Search code examples
sqlsql-servert-sqlssmsdata-cleaning

Cleaning data by adding/removing characters to a string when it meets certain conditions T-SQL


I'm looking for help with cleaning a column in my data set so that I can join to another table.

The first data set is my complete data and includes what we call "reference_numbers" which relate to a specific case.
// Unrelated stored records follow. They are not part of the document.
-- pv_equiv track=rewrite | github.com/akhandsingh17/assignments | codingexercise/CounterDictionary.py | CounterDictionary
-- ===== SOURCE A (Python) =====
-- def getDict(str):
--
--     dict={}
--
--     for i in range(0,len(str)):
--
--         key=str[i]
--         if key in dict.keys():
--             dict[key]=dict.get(key)+1
--         else:
--             dict[key]=1
--
--     return dict
--
-- def CounterDictionary(s1,s2):
--
--     dict1=getDict(s1)
--     dict2=getDict(s2)
--     flg=True
--
--     for key,val in dict1.items():
--         if key in dict2.keys() and val <= dict2.get(key):
--             continue
--         else:
--             flg=False
--
--     if flg==True:
--         return "Possible"
--     else:
--         return "Not Possible"
-- ===== SOURCE B (Python) =====
-- def CounterDictionary(s1, s2):
--     # Build one frequency pool for s2 and consume it with a single pass over s1.
--     pool = {}
--     for c in s2:
--         pool[c] = pool.get(c, 0) + 1
--     for c in s1:
--         if pool.get(c, 0) <= 0:
--             return "Not Possible"
--         pool[c] -= 1
--     return "Possible"
-- ===== Notes on version B (the rewrite author's own statement) =====
-- stated objective: simpler
-- what changed: Instead of building frequency dicts for both strings and comparing every key of the first against the second, B builds one frequency pool for s2 only and makes a single consuming pass over s1, decrementing the pool and returning early on the first deficit.
import Mathlib
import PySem

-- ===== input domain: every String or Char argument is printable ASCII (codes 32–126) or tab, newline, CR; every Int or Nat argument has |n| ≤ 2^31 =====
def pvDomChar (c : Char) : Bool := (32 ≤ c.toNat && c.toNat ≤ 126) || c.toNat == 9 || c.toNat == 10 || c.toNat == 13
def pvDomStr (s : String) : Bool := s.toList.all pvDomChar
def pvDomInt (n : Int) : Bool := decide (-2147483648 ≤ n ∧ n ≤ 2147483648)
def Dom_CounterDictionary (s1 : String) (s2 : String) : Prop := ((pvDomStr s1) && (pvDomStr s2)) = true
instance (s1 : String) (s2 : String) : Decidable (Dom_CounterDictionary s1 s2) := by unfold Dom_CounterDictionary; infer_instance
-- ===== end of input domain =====

-- B builds one frequency pool for s2 and consumes it in a single pass over s1 (early exit),
-- instead of A's two frequency dicts compared key by key; same value everywhere, objective: simpler.

-- ===== PORT A =====
def pvGetDict (s : String) : PySem.Dict Char Int :=
  s.toList.foldl
    (fun d key =>
      if d.contains key then d.insert key (d.getD key 0 + 1) else d.insert key 1)
    PySem.Dict.empty

def CounterDictionary (s1 : String) (s2 : String) : String :=
  let dict1 := pvGetDict s1
  let dict2 := pvGetDict s2
  let flg := dict1.items.foldl
    (fun flg p => if dict2.contains p.1 ∧ p.2 ≤ dict2.getD p.1 0 then flg else false) true
  if flg then "Possible" else "Not Possible"

-- ===== PORT B =====
def pvConsume (cs : List Char) (pool : PySem.Dict Char Int) : String :=
  match cs with
  | [] => "Possible"
  | c :: rest =>
    if pool.getD c 0 ≤ 0 then "Not Possible"
    else pvConsume rest (pool.insert c (pool.getD c 0 - 1))

def CounterDictionary_alt (s1 : String) (s2 : String) : String :=
  let pool := s2.toList.foldl (fun d c => d.insert c (d.getD c 0 + 1)) PySem.Dict.empty
  pvConsume s1.toList pool

-- ===== PRECONDITION & SPEC =====
def Spec_CounterDictionary (s1 : String) (s2 : String) (out : String) : Prop := out = CounterDictionary_alt s1 s2
instance (s1 : String) (s2 : String) (out : String) : Decidable (Spec_CounterDictionary s1 s2 out) := by unfold Spec_CounterDictionary; infer_instance

-- ===== CLAIM (what is proved, stated in full; the proofs are below) =====
def Claim_equal_CounterDictionary : Prop := ∀ (s1 : String) (s2 : String), Dom_CounterDictionary s1 s2 → Spec_CounterDictionary s1 s2 (CounterDictionary s1 s2)

-- ===== LEMMAS AND PROOFS =====

lemma pvGetDict_eq_counter (s : String) : pvGetDict s = PySem.Dict.counter s.toList := by
  rw [← PySem.Dict.foldl_insert_getD_add_one_eq_counter]
  unfold pvGetDict
  congr 1
  funext d k
  by_cases h : d.contains k = true
  · simp [h]
  · simp only [Bool.not_eq_true] at h
    simp [h, PySem.Dict.getD_of_not_contains _ _ h]

lemma foldl_if_all {α : Type} (C : α → Prop) [DecidablePred C] (l : List α) (b : Bool) :
    l.foldl (fun f p => if C p then f else false) b = (b && l.all (fun p => decide (C p))) := by
  induction l generalizing b with
  | nil => simp
  | cons p cs ih =>
    rw [List.foldl_cons, ih]
    by_cases h : C p <;> simp [h]

lemma A_eq (s1 s2 : String) :
    CounterDictionary s1 s2 = if (∀ c ∈ s1.toList, (s1.toList.count c : Int) ≤ (s2.toList.count c : Int)) then "Possible" else "Not Possible" := by
  have h0 : CounterDictionary s1 s2 =
      (if (pvGetDict s1).items.foldl
          (fun flg p => if (pvGetDict s2).contains p.1 ∧ p.2 ≤ (pvGetDict s2).getD p.1 0
            then flg else false) true
        then "Possible" else "Not Possible") := rfl
  rw [h0, pvGetDict_eq_counter, pvGetDict_eq_counter, foldl_if_all]
  simp only [Bool.true_and]
  have hall : ((PySem.Dict.counter s1.toList).items.all
      (fun p => decide ((PySem.Dict.counter s2.toList).contains p.1 = true ∧
        p.2 ≤ (PySem.Dict.counter s2.toList).getD p.1 0)) = true) ↔
      (∀ c ∈ s1.toList, (s1.toList.count c : Int) ≤ (s2.toList.count c : Int)) := by
    rw [PySem.Dict.items_counter]
    simp only [List.all_map, List.all_eq_true, Function.comp, decide_eq_true_eq,
      PySem.Dict.getD_counter, PySem.Dict.contains_counter]
    constructor
    · intro h c hc
      exact (h c ((PySem.Set.mem_ofList _ _).mpr hc)).2
    · intro h c hc
      have hc' : c ∈ s1.toList := (PySem.Set.mem_ofList _ _).mp hc
      have hle := h c hc'
      have h1 : 1 ≤ s1.toList.count c := List.one_le_count_iff.mpr hc'
      have h2 : c ∈ s2.toList := by
        by_contra hn
        rw [List.count_eq_zero_of_not_mem hn] at hle
        omega
      exact ⟨by simpa using h2, hle⟩
  by_cases hp : ∀ c ∈ s1.toList, (s1.toList.count c : Int) ≤ (s2.toList.count c : Int)
  · rw [if_pos hp, if_pos (hall.mpr hp)]
  · rw [if_neg hp, if_neg (fun hb => hp (hall.mp hb))]

lemma pvConsume_eq (cs : List Char) (d : PySem.Dict Char Int) :
    pvConsume cs d =
      if (∀ c ∈ cs, (cs.count c : Int) ≤ d.getD c 0) then "Possible" else "Not Possible" := by
  induction cs generalizing d with
  | nil => simp [pvConsume]
  | cons c rest ih =>
    unfold pvConsume
    by_cases hg : d.getD c 0 ≤ 0
    · rw [if_pos hg, if_neg]
      intro h
      have hc := h c (by simp)
      have h1 : 1 ≤ (c :: rest).count c := List.one_le_count_iff.mpr (by simp)
      omega
    · rw [if_neg hg, ih]
      have hiff : (∀ x ∈ rest, (rest.count x : Int) ≤ (d.insert c (d.getD c 0 - 1)).getD x 0)
          ↔ (∀ x ∈ c :: rest, ((c :: rest).count x : Int) ≤ d.getD x 0) := by
        constructor
        · intro h x hx
          rcases eq_or_ne x c with rfl | hne
          · by_cases hr : x ∈ rest
            · have hh := h x hr
              rw [PySem.Dict.getD_insert, if_pos rfl] at hh
              simp only [List.count_cons_self]
              push_cast
              omega
            · simp only [List.count_cons_self, List.count_eq_zero_of_not_mem hr]
              omega
          · rcases List.mem_cons.mp hx with hx' | hx'
            · exact absurd hx' hne
            · have hh := h x hx'
              rw [PySem.Dict.getD_insert, if_neg hne] at hh
              simpa [List.count_cons, Ne.symm hne] using hh
        · intro h x hx
          rw [PySem.Dict.getD_insert]
          rcases eq_or_ne x c with rfl | hne
          · have hh := h x (by simp)
            simp only [List.count_cons_self] at hh
            rw [if_pos rfl]
            push_cast at hh ⊢
            omega
          · rw [if_neg hne]
            have hh := h x (by simp [hx])
            simpa [List.count_cons, Ne.symm hne] using hh
      by_cases hp : ∀ x ∈ c :: rest, ((c :: rest).count x : Int) ≤ d.getD x 0
      · rw [if_pos (hiff.mpr hp), if_pos hp]
      · rw [if_neg (fun h => hp (hiff.mp h)), if_neg hp]

lemma B_eq (s1 s2 : String) :
    CounterDictionary_alt s1 s2 = if (∀ c ∈ s1.toList, (s1.toList.count c : Int) ≤ (s2.toList.count c : Int)) then "Possible" else "Not Possible" := by
  unfold CounterDictionary_alt
  rw [PySem.Dict.foldl_insert_getD_add_one_eq_counter, pvConsume_eq]
  simp only [PySem.Dict.getD_counter]

-- ===== VERDICT (by name: the statement is the Claim_ definition above) =====
theorem CounterDictionary_spec : Claim_equal_CounterDictionary := by
  intro s1 s2 _
  unfold Spec_CounterDictionary
  rw [A_eq, B_eq]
Here is a dummy sample:

reference_number case_opened case_closed
01353568-00000001 11/01/2021 03/02/2022
09736473-00000009 21/04/2005 19/07/2021
05839576-00000012 13/09/2014 19/12/2017
09364857-00000006 13/09/2014 19/12/2017

As you can see, the "reference_number" is 8 digits then hyphen (-) and then another 8 digits. This is how a reference number should look.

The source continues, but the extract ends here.